Therefore, a resource utilization technology of the fly ash from the waste incineration is developed, the fly ash and the regulator are mixed and melted, and finally a resource product with more than 85% of vitreous body components is generated. The test of the leaching solution meets the national discharge standard. The danger waste is changed into resources, the significance is great, and the project operability is strong.
Disclosure of Invention
The invention provides a waste incineration fly ash resource utilization system, and aims to solve the problems in the prior art.

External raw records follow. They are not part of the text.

-- pv_equiv track=rewrite | github.com/fabian017/Simulacion-Digital-B1 | Metodo de montecarlo/mcts-tic-tac-toe/VanilaMCTS.py | _get_valid_actions
-- ===== SOURCE A (Python) =====
-- def _get_valid_actions(leaf_state):
--     '''
--     devuelve todas las posibles acciones
--     in:
--     - leaf_state
--     out:
--     - posibles acciones ((row,col), action_idx)
--     '''
--     actions = []
--     count = 0
--     state_size = len(leaf_state)
--     #Coloca en una lista todas las posiciones donde esten vacias
--     for i in range(state_size):
--         for j in range(state_size):
--             if leaf_state[i][j] == 0:
--                 actions.append([(i, j), count])
--             count += 1
--
--     return actions
-- ===== SOURCE B (Python) =====
-- def _get_valid_actions(leaf_state):
--     n = len(leaf_state)
--
--     def collect(i):
--         if i >= n:
--             return []
--         head = [[(i, j), i * n + j] for j in range(n) if leaf_state[i][j] == 0]
--         return head + collect(i + 1)
--
--     return collect(0)
-- ===== Notes on version B (the rewrite author's own statement) =====
-- stated objective: alternative
-- what changed: A's iterative nested loops with a mutable accumulator and running counter are replaced by a recursive decomposition over rows: each row's empty cells are produced by a comprehension with the closed-form flat index i*n+j, and the per-row lists are concatenated by recursion instead of appended to shared state.
import Mathlib
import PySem

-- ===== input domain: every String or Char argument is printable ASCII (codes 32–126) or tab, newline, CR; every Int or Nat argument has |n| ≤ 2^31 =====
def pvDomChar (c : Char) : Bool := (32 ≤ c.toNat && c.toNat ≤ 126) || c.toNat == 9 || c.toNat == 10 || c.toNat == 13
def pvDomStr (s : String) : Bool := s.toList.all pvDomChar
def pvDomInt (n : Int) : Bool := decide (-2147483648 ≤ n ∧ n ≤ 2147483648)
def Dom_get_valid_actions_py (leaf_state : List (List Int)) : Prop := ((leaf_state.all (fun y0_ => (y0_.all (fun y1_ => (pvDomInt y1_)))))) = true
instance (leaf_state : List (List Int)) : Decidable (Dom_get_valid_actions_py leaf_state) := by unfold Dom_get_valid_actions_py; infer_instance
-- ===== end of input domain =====

-- B replaces A's iterative nested loops with a running counter by a recursion over rows,
-- each row's empty cells built by a comprehension with the closed-form index i*n+j — an
-- alternative decomposition of the same cost.

-- ===== PORT A =====
-- literal port of A: nested loops over range(state_size) with an explicit running counter;
-- out-of-range leaf_state[i][j] (IndexError in Python) is read with a default via pyGetD —
-- exactly those inputs are excluded by Pre_ below.
def get_valid_actions_py (leaf_state : List (List Int)) : List ((Int × Int) × Int) :=
  (((PySem.List.pyRange 0 (leaf_state.length : Int) 1).foldl
      (fun (st : List ((Int × Int) × Int) × Int) i =>
        (PySem.List.pyRange 0 (leaf_state.length : Int) 1).foldl
          (fun (st2 : List ((Int × Int) × Int) × Int) j =>
            ((if PySem.List.pyGetD (PySem.List.pyGetD leaf_state i []) j 1 == 0
                then st2.1 ++ [((i, j), st2.2)] else st2.1),
             st2.2 + 1)) st)
      ([], 0)) : List ((Int × Int) × Int) × Int).1

-- ===== PORT B =====
-- literal port of Source B's recursive helper 'collect(i)': if i >= n return [],
-- else the row-i comprehension (filter+map over range(n)) concatenated with collect(i+1)
def pvCollectB (leaf_state : List (List Int)) (n : Nat) (i : Nat) :
    List ((Int × Int) × Int) :=
  if i ≥ n then []
  else
    (((PySem.List.pyRange 0 (n : Int) 1).filter
        (fun j => PySem.List.pyGetD (PySem.List.pyGetD leaf_state (i : Int) []) j 1 == 0)).map
        (fun j => (((i : Int), j), (i : Int) * (n : Int) + j)))
      ++ pvCollectB leaf_state n (i + 1)
  termination_by n - i

-- port of Source B: n = len(leaf_state); return collect(0)
def get_valid_actions_py_alt (leaf_state : List (List Int)) : List ((Int × Int) × Int) :=
  pvCollectB leaf_state leaf_state.length 0

-- ===== PRECONDITION & SPEC =====
-- Pre_ excludes exactly the ragged grids on which Python's leaf_state[i][j] raises IndexError
-- (some row shorter than len(leaf_state)); both A and B raise there.
def Pre_get_valid_actions_py (leaf_state : List (List Int)) : Prop :=
  ∀ row ∈ leaf_state, leaf_state.length ≤ row.length
instance (leaf_state : List (List Int)) : Decidable (Pre_get_valid_actions_py leaf_state) := by
  unfold Pre_get_valid_actions_py; infer_instance
def pvWitness_get_valid_actions_py : List (List Int) := [[0, 1], [1, 0]]

def Spec_get_valid_actions_py (leaf_state : List (List Int)) (out : List ((Int × Int) × Int)) : Prop := out = get_valid_actions_py_alt leaf_state
instance (leaf_state : List (List Int)) (out : List ((Int × Int) × Int)) : Decidable (Spec_get_valid_actions_py leaf_state out) := by unfold Spec_get_valid_actions_py; infer_instance

-- ===== CLAIM =====
def Claim_equal_get_valid_actions_py : Prop := ∀ (leaf_state : List (List Int)), Dom_get_valid_actions_py leaf_state → Pre_get_valid_actions_py leaf_state → Spec_get_valid_actions_py leaf_state (get_valid_actions_py leaf_state)

-- ===== LEMMAS AND PROOFS =====

-- the cell test both ports perform (proof-side abbreviation)
def pvP (ls : List (List Int)) (i j : Int) : Bool :=
  PySem.List.pyGetD (PySem.List.pyGetD ls i []) j 1 == 0

-- per-row segment of the common normal form
def pvRow (ls : List (List Int)) (n i : Nat) : List ((Int × Int) × Int) :=
  ((List.range n).filter (fun (j : Nat) => pvP ls (i : Int) (j : Int))).map
    (fun (j : Nat) => (((i : Int), (j : Int)), ((i * n + j : Nat) : Int)))

-- common normal form of both results: row-major list of empty cells with flat indices
def pvCells (ls : List (List Int)) (n : Nat) : List ((Int × Int) × Int) :=
  (List.range n).flatMap (pvRow ls n)

-- A's inner loop: appends the empty cells of row i, counter advances by n
lemma innerA (ls : List (List Int)) (i : Int) :
    ∀ (m : Nat) (acc : List ((Int × Int) × Int)) (c : Int),
      (List.range m).foldl
        (fun (st2 : List ((Int × Int) × Int) × Int) (j : Nat) =>
          ((if pvP ls i (j : Int) then st2.1 ++ [((i, (j : Int)), st2.2)] else st2.1),
           st2.2 + 1)) (acc, c)
      = (acc ++ ((List.range m).filter (fun (j : Nat) => pvP ls i (j : Int))).map
            (fun (j : Nat) => ((i, (j : Int)), c + (j : Int))), c + (m : Int)) := by
  intro m
  induction m with
  | zero => intro acc c; simp
  | succ m ih =>
    intro acc c
    rw [List.range_succ, List.foldl_append, ih, List.filter_append, List.map_append]
    simp only [List.foldl_cons, List.foldl_nil, List.filter_cons, List.filter_nil]
    split_ifs with h
    · simp only [List.map_cons, List.map_nil, Prod.mk.injEq]
      refine ⟨?_, ?_⟩
      · rw [List.append_assoc]
      · push_cast; ring
    · simp only [List.map_nil, List.append_nil, Prod.mk.injEq]
      exact ⟨trivial, by push_cast; ring⟩

-- A's outer loop: concatenates the rows, row i starts at counter c + i*n
lemma outerA (ls : List (List Int)) (n : Nat) :
    ∀ (m : Nat) (acc : List ((Int × Int) × Int)) (c : Int),
      (List.range m).foldl
        (fun (st : List ((Int × Int) × Int) × Int) (i : Nat) =>
          (List.range n).foldl
            (fun (st2 : List ((Int × Int) × Int) × Int) (j : Nat) =>
              ((if pvP ls (i : Int) (j : Int) then st2.1 ++ [(((i : Int), (j : Int)), st2.2)] else st2.1),
               st2.2 + 1)) st) (acc, c)
      = (acc ++ (List.range m).flatMap (fun (i : Nat) =>
            ((List.range n).filter (fun (j : Nat) => pvP ls (i : Int) (j : Int))).map
              (fun (j : Nat) => (((i : Int), (j : Int)), c + ((i * n + j : Nat) : Int)))),
         c + ((m * n : Nat) : Int)) := by
  intro m
  induction m with
  | zero => intro acc c; simp
  | succ m ih =>
    intro acc c
    rw [List.range_succ, List.foldl_append, ih]
    simp only [List.foldl_cons, List.foldl_nil]
    rw [innerA ls ((m : Nat) : Int) n]
    rw [List.flatMap_append]
    simp only [Prod.mk.injEq]
    refine ⟨?_, ?_⟩
    · rw [List.append_assoc, List.append_right_inj,
          List.flatMap_cons, List.flatMap_nil, List.append_nil, List.append_right_inj]
      apply List.map_congr_left
      intro j hj
      push_cast; ring_nf
    · push_cast; ring

lemma A_eq_cells (ls : List (List Int)) :
    get_valid_actions_py ls = pvCells ls ls.length := by
  unfold get_valid_actions_py pvCells pvRow
  rw [PySem.List.pyRange_zero_natCast, List.foldl_map]
  have h := outerA ls ls.length ls.length [] 0
  simp only [List.foldl_map, pvP] at h ⊢
  refine Eq.trans (congrArg Prod.fst h) ?_
  simp

-- B's recursion produces exactly the rows k, k+1, …, n-1 of the normal form
lemma B_collect_eq (ls : List (List Int)) (n : Nat) :
    ∀ (m k : Nat), m = n - k →
      pvCollectB ls n k = (List.range' k m).flatMap (pvRow ls n) := by
  intro m
  induction m with
  | zero =>
    intro k hk
    have hkn : k ≥ n := by omega
    rw [pvCollectB]
    simp [hkn]
  | succ m ih =>
    intro k hk
    have hkn : ¬ k ≥ n := by omega
    rw [pvCollectB]
    simp only [hkn, if_false]
    rw [ih (k + 1) (by omega), List.range'_succ, List.flatMap_cons]
    congr 1
    unfold pvRow
    rw [PySem.List.pyRange_zero_natCast, List.filter_map, List.map_map]
    have hfil :
        (List.range n).filter
            ((fun j => PySem.List.pyGetD (PySem.List.pyGetD ls (k : Int) []) j 1 == 0)
              ∘ (fun (x : Nat) => (x : Int)))
          = (List.range n).filter (fun (j : Nat) => pvP ls (k : Int) (j : Int)) := by
      apply List.filter_congr
      intro j _
      simp [pvP, Function.comp]
    rw [hfil]
    apply List.map_congr_left
    intro j _
    simp only [Function.comp_apply, Prod.mk.injEq]
    constructor
    · trivial
    · push_cast; ring

lemma B_eq_cells (ls : List (List Int)) :
    get_valid_actions_py_alt ls = pvCells ls ls.length := by
  unfold get_valid_actions_py_alt pvCells
  rw [B_collect_eq ls ls.length ls.length 0 (by omega)]
  rw [List.range_eq_range']

-- ===== VERDICT =====
theorem get_valid_actions_py_spec : Claim_equal_get_valid_actions_py := by
  intro ls _ _
  unfold Spec_get_valid_actions_py
  rw [A_eq_cells, B_eq_cells]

The invention is realized in this way, the waste incineration fly ash resource utilization system includes:
a stock ground for storing waste incineration fly ash and auxiliary materials;
the feeding system is used for mixing the waste incineration fly ash and auxiliary materials according to a preset proportion and outputting dried solid raw materials;
an electric furnace melting system for melting and melting solid raw materials and water-quenching produced slag into a cement production raw material containing vitreous bodies;
the waste heat recovery system is used for recovering heat contained in the flue gas generated by the electric furnace melting system during working;
and the flue gas treatment system is used for purifying the flue gas.
Preferably, the stock ground adopts a rainproof storage ground;
the auxiliary materials comprise Taihu sludge, a carbon-containing raw material and a binder.
Preferably, the feeding system comprises:
a fly ash bin for storing waste incineration fly ash;
the sludge bin is used for storing the Taihu sludge;
a carbonaceous auxiliary material bin for storing carbonaceous auxiliary material;
an adhesive bin for storing adhesive;
the mixer is used for mixing the waste incineration fly ash and auxiliary materials to obtain a mixture;
the ball press is used for pressing the mixture into a solid with a preset shape and size, the compressive strength of the solid is more than 1-2 kg, and the water content is 8-10%;
a drying oven for drying the solid matter;
the heat preservation material tank is used for storing the solid matters discharged from the drying furnace after being dried;
wherein, the discharge gate batcher of each feed bin to be equipped with the electronic scale.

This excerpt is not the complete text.